Wavelets have also been researched for many years and are used in a wide variety of applications, including image compression and preprocessing. In addition, many studies have extracted texture values from images using wavelets and used them for classification [1720].

As with the GLCM, recent studies on wavelet textures have also expanded from 2D to 3D wavelets. Yoo et al. extracted texture feature values from spaceborne images, for topographical sorting, by applying 6 3D wavelet basis functions, and reported a classification accuracy of 89% or higher [21]. However, they used wavelet coefficients for classification directly, without any definition and extraction of specific texture parameters. And their method has a low degree of stability because the classification accuracy dropped by between 20% and 40% on 2 of 5 segmented regions. Gao et al. evaluated the performance of 3D texture features for 3D MR brain image retrieval based on various approaches [22]. In that study, they used 4 types of methods: 3D local binary pattern (LBP), 3D GLCMs, 3D wavelets, and 3D Gabor textures. They compared the data retrieval performance on 100 volumetric data sets, with both normal and lesion brains, after measuring the similarity of the texture of the input data and data stored in a database. Although they used various types of 3D texture extraction methods, including 3D wavelet textures, the best results they achieved were 65%. Several previous studies used 3D wavelet transforms in image classification but most studies applied them to high-resolution images in which the characteristics of the objects are clearly distinguished. Our research materials with images of renal carcinoma have been subjectively graded by 2 pathologists. The main purpose of this study is to evaluate the validity of three-dimensional texture methods, which will be used to develop a computer-based image analysis system capable of automatically grading renal cell carcinoma tissue images.

2. Materials and Methods

2.1. Clinical Specimens and Image Acquisition

We obtained RCC tissue from 8 cases from the Department of Pathology, Yonsei University, Korea.
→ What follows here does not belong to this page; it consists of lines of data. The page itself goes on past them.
-- pv_equiv track=rewrite | github.com/NoisNette/Codesignal-solutions | magicalWell.py | magicalWell
-- ===== SOURCE A (Python) =====
-- def magicalWell(a, b, n):
--     ans = 0
--     while n:
--         ans += (a * b)
--         a += 1
--         b += 1
--         n -= 1
--     return ans
-- ===== SOURCE B (Python) =====
-- def magicalWell(a, b, n):
--     # closed form: sum_{k=0}^{n-1} (a+k)(b+k), evaluated in O(1)
--     return (6*n*a*b + 3*(a+b)*n*(n-1) + (n-1)*n*(2*n-1)) // 6
-- ===== Notes on version B (the rewrite author's own statement) =====
-- stated objective: faster
-- what changed: Replaces the O(n) accumulation loop by the closed-form polynomial sum (6nab + 3(a+b)n(n-1) + (n-1)n(2n-1))/6.
import Mathlib
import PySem

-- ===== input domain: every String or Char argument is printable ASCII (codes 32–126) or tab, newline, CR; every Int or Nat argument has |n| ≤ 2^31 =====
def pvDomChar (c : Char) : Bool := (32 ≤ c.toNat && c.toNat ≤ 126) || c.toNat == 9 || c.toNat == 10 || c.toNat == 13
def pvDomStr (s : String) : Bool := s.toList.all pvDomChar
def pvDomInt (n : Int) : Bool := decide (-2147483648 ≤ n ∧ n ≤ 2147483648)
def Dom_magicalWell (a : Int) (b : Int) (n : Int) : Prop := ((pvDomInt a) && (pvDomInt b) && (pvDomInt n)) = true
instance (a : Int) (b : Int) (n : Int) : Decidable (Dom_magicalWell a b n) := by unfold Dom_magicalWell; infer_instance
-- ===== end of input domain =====

-- B replaces A's O(n) accumulation loop by the closed-form polynomial sum, O(1).

-- ===== PORT A =====
-- A's while-loop: each iteration adds a*b to ans and increments a, b, decrementing n.
-- For n ≥ 0 it runs exactly n times; we recurse on n.toNat (Pre_ excludes n < 0, where A diverges).
def magicalWellLoop : Nat → Int → Int → Int → Int
  | 0, _, _, ans => ans
  | k + 1, a, b, ans => magicalWellLoop k (a + 1) (b + 1) (ans + a * b)

def magicalWell (a : Int) (b : Int) (n : Int) : Int :=
  magicalWellLoop n.toNat a b 0

-- ===== PORT B =====
def magicalWell_alt (a : Int) (b : Int) (n : Int) : Int :=
  PySem.Int.floordiv (6 * n * a * b + 3 * (a + b) * n * (n - 1) + (n - 1) * n * (2 * n - 1)) 6

-- ===== PRECONDITION & SPEC =====
-- Pre_ excludes n < 0, on which A's 'while n' loop never terminates (n only decreases).
def Pre_magicalWell (a : Int) (b : Int) (n : Int) : Prop := 0 ≤ n
instance (a : Int) (b : Int) (n : Int) : Decidable (Pre_magicalWell a b n) := by unfold Pre_magicalWell; infer_instance
def pvWitness_magicalWell : Int × Int × Int := (2, 3, 4)

def Spec_magicalWell (a : Int) (b : Int) (n : Int) (out : Int) : Prop := out = magicalWell_alt a b n
instance (a : Int) (b : Int) (n : Int) (out : Int) : Decidable (Spec_magicalWell a b n out) := by unfold Spec_magicalWell; infer_instance

-- ===== CLAIM =====
def Claim_equal_magicalWell : Prop := ∀ (a : Int) (b : Int) (n : Int), Dom_magicalWell a b n → Pre_magicalWell a b n → Spec_magicalWell a b n (magicalWell a b n)

-- ===== LEMMAS AND PROOFS =====
-- Loop invariant: six times the amount the loop adds is the closed polynomial in (k, a, b).
theorem magicalWellLoop_six (k : Nat) : ∀ (a b ans : Int),
    6 * magicalWellLoop k a b ans =
      6 * ans + 6 * (k : Int) * a * b + 3 * (a + b) * (k : Int) * ((k : Int) - 1)
        + ((k : Int) - 1) * (k : Int) * (2 * (k : Int) - 1) := by
  induction k with
  | zero => intro a b ans; rw [magicalWellLoop]; push_cast; ring
  | succ m ih =>
    intro a b ans
    rw [magicalWellLoop, ih]
    push_cast
    ring

-- ===== VERDICT =====
theorem magicalWell_spec : Claim_equal_magicalWell := by
  intro a b n _ hn
  unfold Spec_magicalWell magicalWell magicalWell_alt
  have hcast : ((n.toNat : Int)) = n := Int.toNat_of_nonneg hn
  have h6 := magicalWellLoop_six n.toNat a b 0
  rw [hcast] at h6
  rw [PySem.Int.floordiv_eq_ediv_of_pos (by norm_num)]
  have hpoly : 6 * n * a * b + 3 * (a + b) * n * (n - 1) + (n - 1) * n * (2 * n - 1)
      = 6 * magicalWellLoop n.toNat a b 0 := by omega
  rw [hpoly]
  omega
-- pv_equiv track=rewrite | github.com/PranavReddyP16/Advent-of-Code-2022 | Day2/second.py | get_move_from_result
-- ===== SOURCE A (Python) =====
-- def get_move_from_result(opponent_move, result):
--     key_wins_over_value_dict = {
--         'B': 'A',
--         'C': 'B',
--         'A': 'C',
--     }
--
--     if result == 'X':
--         your_move = key_wins_over_value_dict[opponent_move]
--     elif result == 'Y':
--         your_move = opponent_move
--     else:
--         value_loses_over_key_dict = {v: k for k, v in key_wins_over_value_dict.items()}
--         your_move = value_loses_over_key_dict[opponent_move]
--
--     return your_move
-- ===== SOURCE B (Python) =====
-- BEATS = {('A', 'C'), ('B', 'A'), ('C', 'B')}  # (winner, loser) pairs
--
-- def get_move_from_result(opponent_move, result):
--     if result == 'Y':
--         return opponent_move
--     for candidate in 'ABC':
--         pair = (opponent_move, candidate) if result == 'X' else (candidate, opponent_move)
--         if pair in BEATS:
--             return candidate
-- ===== Notes on version B (the rewrite author's own statement) =====
-- stated objective: alternative
-- what changed: Replaces A's direct dictionary lookups (and the inverted dict built by comprehension) with a generate-and-test search: a single 'beats' relation of (winner, loser) pairs and a scan over the three candidate moves returning the first candidate standing in the required relation to the opponent's move.
import Mathlib
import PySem

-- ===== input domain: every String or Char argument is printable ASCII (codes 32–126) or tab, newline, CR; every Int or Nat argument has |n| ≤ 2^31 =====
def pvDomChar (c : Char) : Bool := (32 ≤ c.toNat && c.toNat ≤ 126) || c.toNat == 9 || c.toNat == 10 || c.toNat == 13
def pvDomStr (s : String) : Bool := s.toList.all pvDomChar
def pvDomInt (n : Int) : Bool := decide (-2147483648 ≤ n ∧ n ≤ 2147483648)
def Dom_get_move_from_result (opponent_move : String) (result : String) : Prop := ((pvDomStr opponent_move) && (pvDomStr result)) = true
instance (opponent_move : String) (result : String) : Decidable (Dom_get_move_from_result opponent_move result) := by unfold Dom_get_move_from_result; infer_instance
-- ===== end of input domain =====

-- B replaces A's two mapping dicts with a generate-and-test search over the three candidate moves
-- against a single 'beats' relation (alternative decomposition; same cost).

-- ===== PORT A =====
-- A's dict lookup raises KeyError on a missing key; Pre_ excludes those inputs, so the port's .getD "" default is never reached there.
def get_move_from_result (opponent_move : String) (result : String) : String :=
  let key_wins_over_value_dict : PySem.Dict String String :=
    (((PySem.Dict.empty).insert "B" "A").insert "C" "B").insert "A" "C"
  if result = "X" then
    (key_wins_over_value_dict.get? opponent_move).getD ""
  else if result = "Y" then
    opponent_move
  else
    let value_loses_over_key_dict : PySem.Dict String String :=
      key_wins_over_value_dict.items.foldl (fun d kv => d.insert kv.2 kv.1) PySem.Dict.empty
    (value_loses_over_key_dict.get? opponent_move).getD ""

-- ===== PORT B =====
-- B's BEATS set of (winner, loser) pairs; in Python a set literal, here its distinct elements.
def pvBeats : PySem.Set (String × String) :=
  PySem.Set.ofList [("A", "C"), ("B", "A"), ("C", "B")]

-- Python B falls off the for-loop (returning None, not a String) when no candidate matches;
-- Pre_ excludes those inputs, so the port's "" default for the empty result is never reached there.
def get_move_from_result_alt (opponent_move : String) (result : String) : String :=
  if result = "Y" then
    opponent_move
  else
    -- for-loop with early return = fold keeping the first found candidate
    let found : Option String := ["A", "B", "C"].foldl
      (fun acc candidate =>
        match acc with
        | some _ => acc
        | none =>
          let pair := if result = "X" then (opponent_move, candidate) else (candidate, opponent_move)
          if pair ∈ pvBeats then some candidate else none)
      none
    found.getD ""

-- ===== PRECONDITION & SPEC =====
-- Pre_ excludes exactly the inputs where A raises KeyError: a non-'Y' result with an opponent move outside {'A','B','C'}.
def Pre_get_move_from_result (opponent_move : String) (result : String) : Prop :=
  result = "Y" ∨ opponent_move = "A" ∨ opponent_move = "B" ∨ opponent_move = "C"
instance (opponent_move : String) (result : String) : Decidable (Pre_get_move_from_result opponent_move result) := by unfold Pre_get_move_from_result; infer_instance

def pvWitness_get_move_from_result : String × String := ("A", "X")

def Spec_get_move_from_result (opponent_move : String) (result : String) (out : String) : Prop := out = get_move_from_result_alt opponent_move result
instance (opponent_move : String) (result : String) (out : String) : Decidable (Spec_get_move_from_result opponent_move result out) := by unfold Spec_get_move_from_result; infer_instance

-- ===== CLAIM (what is proved, stated in full; the proofs are below) =====
def Claim_equal_get_move_from_result : Prop := ∀ (opponent_move : String) (result : String), Dom_get_move_from_result opponent_move result → Pre_get_move_from_result opponent_move result → Spec_get_move_from_result opponent_move result (get_move_from_result opponent_move result)

-- ===== LEMMAS AND PROOFS =====

-- ===== VERDICT (by name: the statement is the Claim_ definition above) =====
theorem get_move_from_result_spec : Claim_equal_get_move_from_result := by
  intro m r _ hpre
  unfold Spec_get_move_from_result
  by_cases hY : r = "Y"
  · simp [get_move_from_result, get_move_from_result_alt, hY]
  · rcases hpre with h | h | h | h
    · exact absurd h hY
    all_goals subst h
    all_goals by_cases hX : r = "X"
    all_goals simp [get_move_from_result, get_move_from_result_alt, hX, hY, pvBeats,
      PySem.Dict.get?, PySem.Dict.insert, PySem.Dict.empty,
      PySem.Set.ofList, PySem.Set.add, List.foldl]
theorem pv_update_items_insert (e : PySem.Dict (List Char) (List Char))
    (d : PySem.Dict (List Char) (List Char)) (k v : List Char) (hnd : e.keys.Nodup) :
    d.update ((e.insert k v).items) = (d.update e.items).insert k v := by
  by_cases hc : e.contains k = true
  · obtain ⟨L1, w, L2, hit, h1, h2⟩ := pv_items_decomp e k hc hnd
    have hins : (e.insert k v).items = L1 ++ (k, v) :: L2 := by
      rw [PySem.Dict.items_insert_of_contains _ _ hc, hit, List.map_append, List.map_cons]
      have m1 : L1.map (fun p => if (p.1 == k) = true then (k, v) else p) = L1 := by
        rw [List.map_congr_left (g := id) (fun p hp => by simp [h1 p hp]), List.map_id]
      have m2 : L2.map (fun p => if (p.1 == k) = true then (k, v) else p) = L2 := by
        rw [List.map_congr_left (g := id) (fun p hp => by simp [h2 p hp]), List.map_id]
      rw [m1, m2]
      simp
    rw [hins, hit]
    show (L1 ++ (k, v) :: L2).foldl (fun acc p => acc.insert p.1 p.2) d = _
    rw [List.foldl_append, List.foldl_cons]
    show ((d.update L1).insert k v).update L2
        = (((L1 ++ (k, w) :: L2).foldl (fun acc p => acc.insert p.1 p.2) d).insert k v)
    rw [List.foldl_append, List.foldl_cons]
    show _ = (((d.update L1).insert k w).update L2).insert k v
    rw [pv_update_insert_comm L2 ((d.update L1).insert k w) k v
        (PySem.Dict.contains_insert_self _ _ _) h2,
      PySem.Dict.insert_insert_self]
  · rw [PySem.Dict.items_insert_of_not_contains _ _ (by simpa using hc)]
    show (e.items ++ [(k, v)]).foldl (fun acc p => acc.insert p.1 p.2) d = _
    rw [List.foldl_append]
    rfl

theorem pv_update_update_items (L : List (List Char × List Char)) :
    ∀ (e d : PySem.Dict (List Char) (List Char)), e.keys.Nodup →
    d.update ((e.update L).items) = (d.update e.items).update L := by
  induction L with
  | nil => intro e d _; rfl
  | cons p L ih =>
      intro e d h
      show d.update (((e.insert p.1 p.2).update L).items) = _
      rw [ih (e.insert p.1 p.2) d (PySem.Dict.nodup_keys_insert _ _ _ h),
          pv_update_items_insert e d p.1 p.2 h]
      rfl

-- ===== VERDICT (by name: the statement is the Claim_ definition above) =====
theorem merge_cookie_spec : Claim_equal_merge_cookie := by
  intro n o _
  unfold Spec_merge_cookie
  cases o with
  | none =>
      simp only [merge_cookie, merge_cookie_alt, splitCookieA]
      rw [pv_foldA_eq, pv_foldB_eq]
  | some oc =>
      simp only [merge_cookie, merge_cookie_alt, splitCookieA]
      rw [pv_foldA_eq, pv_foldA_eq, pv_splitOn_append, List.foldl_append,
        pv_foldB_eq, pv_foldB_eq,
        pv_update_update_items (pvEntries (PySem.Chars.splitOn n.toList [';']))
          PySem.Dict.empty (PySem.Dict.empty.update (pvEntries (PySem.Chars.splitOn oc.toList [';'])))
          PySem.Dict.nodup_keys_empty]
      rfl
They had been fixed in 10% neutral-buffered formalin and embedded in paraffin before receipt. The tissues were cut into 20-μm sections, stained with propidium iodide (PI) containing RNase A at a final concentration of 0.5 mg/mL, and mounted in a fluorescent mounting medium (DAKO, Carpinteria, CA, USA). PI is a fluorescent dye that is often used to inspect cell nuclei and measure apoptosis. PI enables one to determine the content or state of the DNA of measured cells because it combines with DNA.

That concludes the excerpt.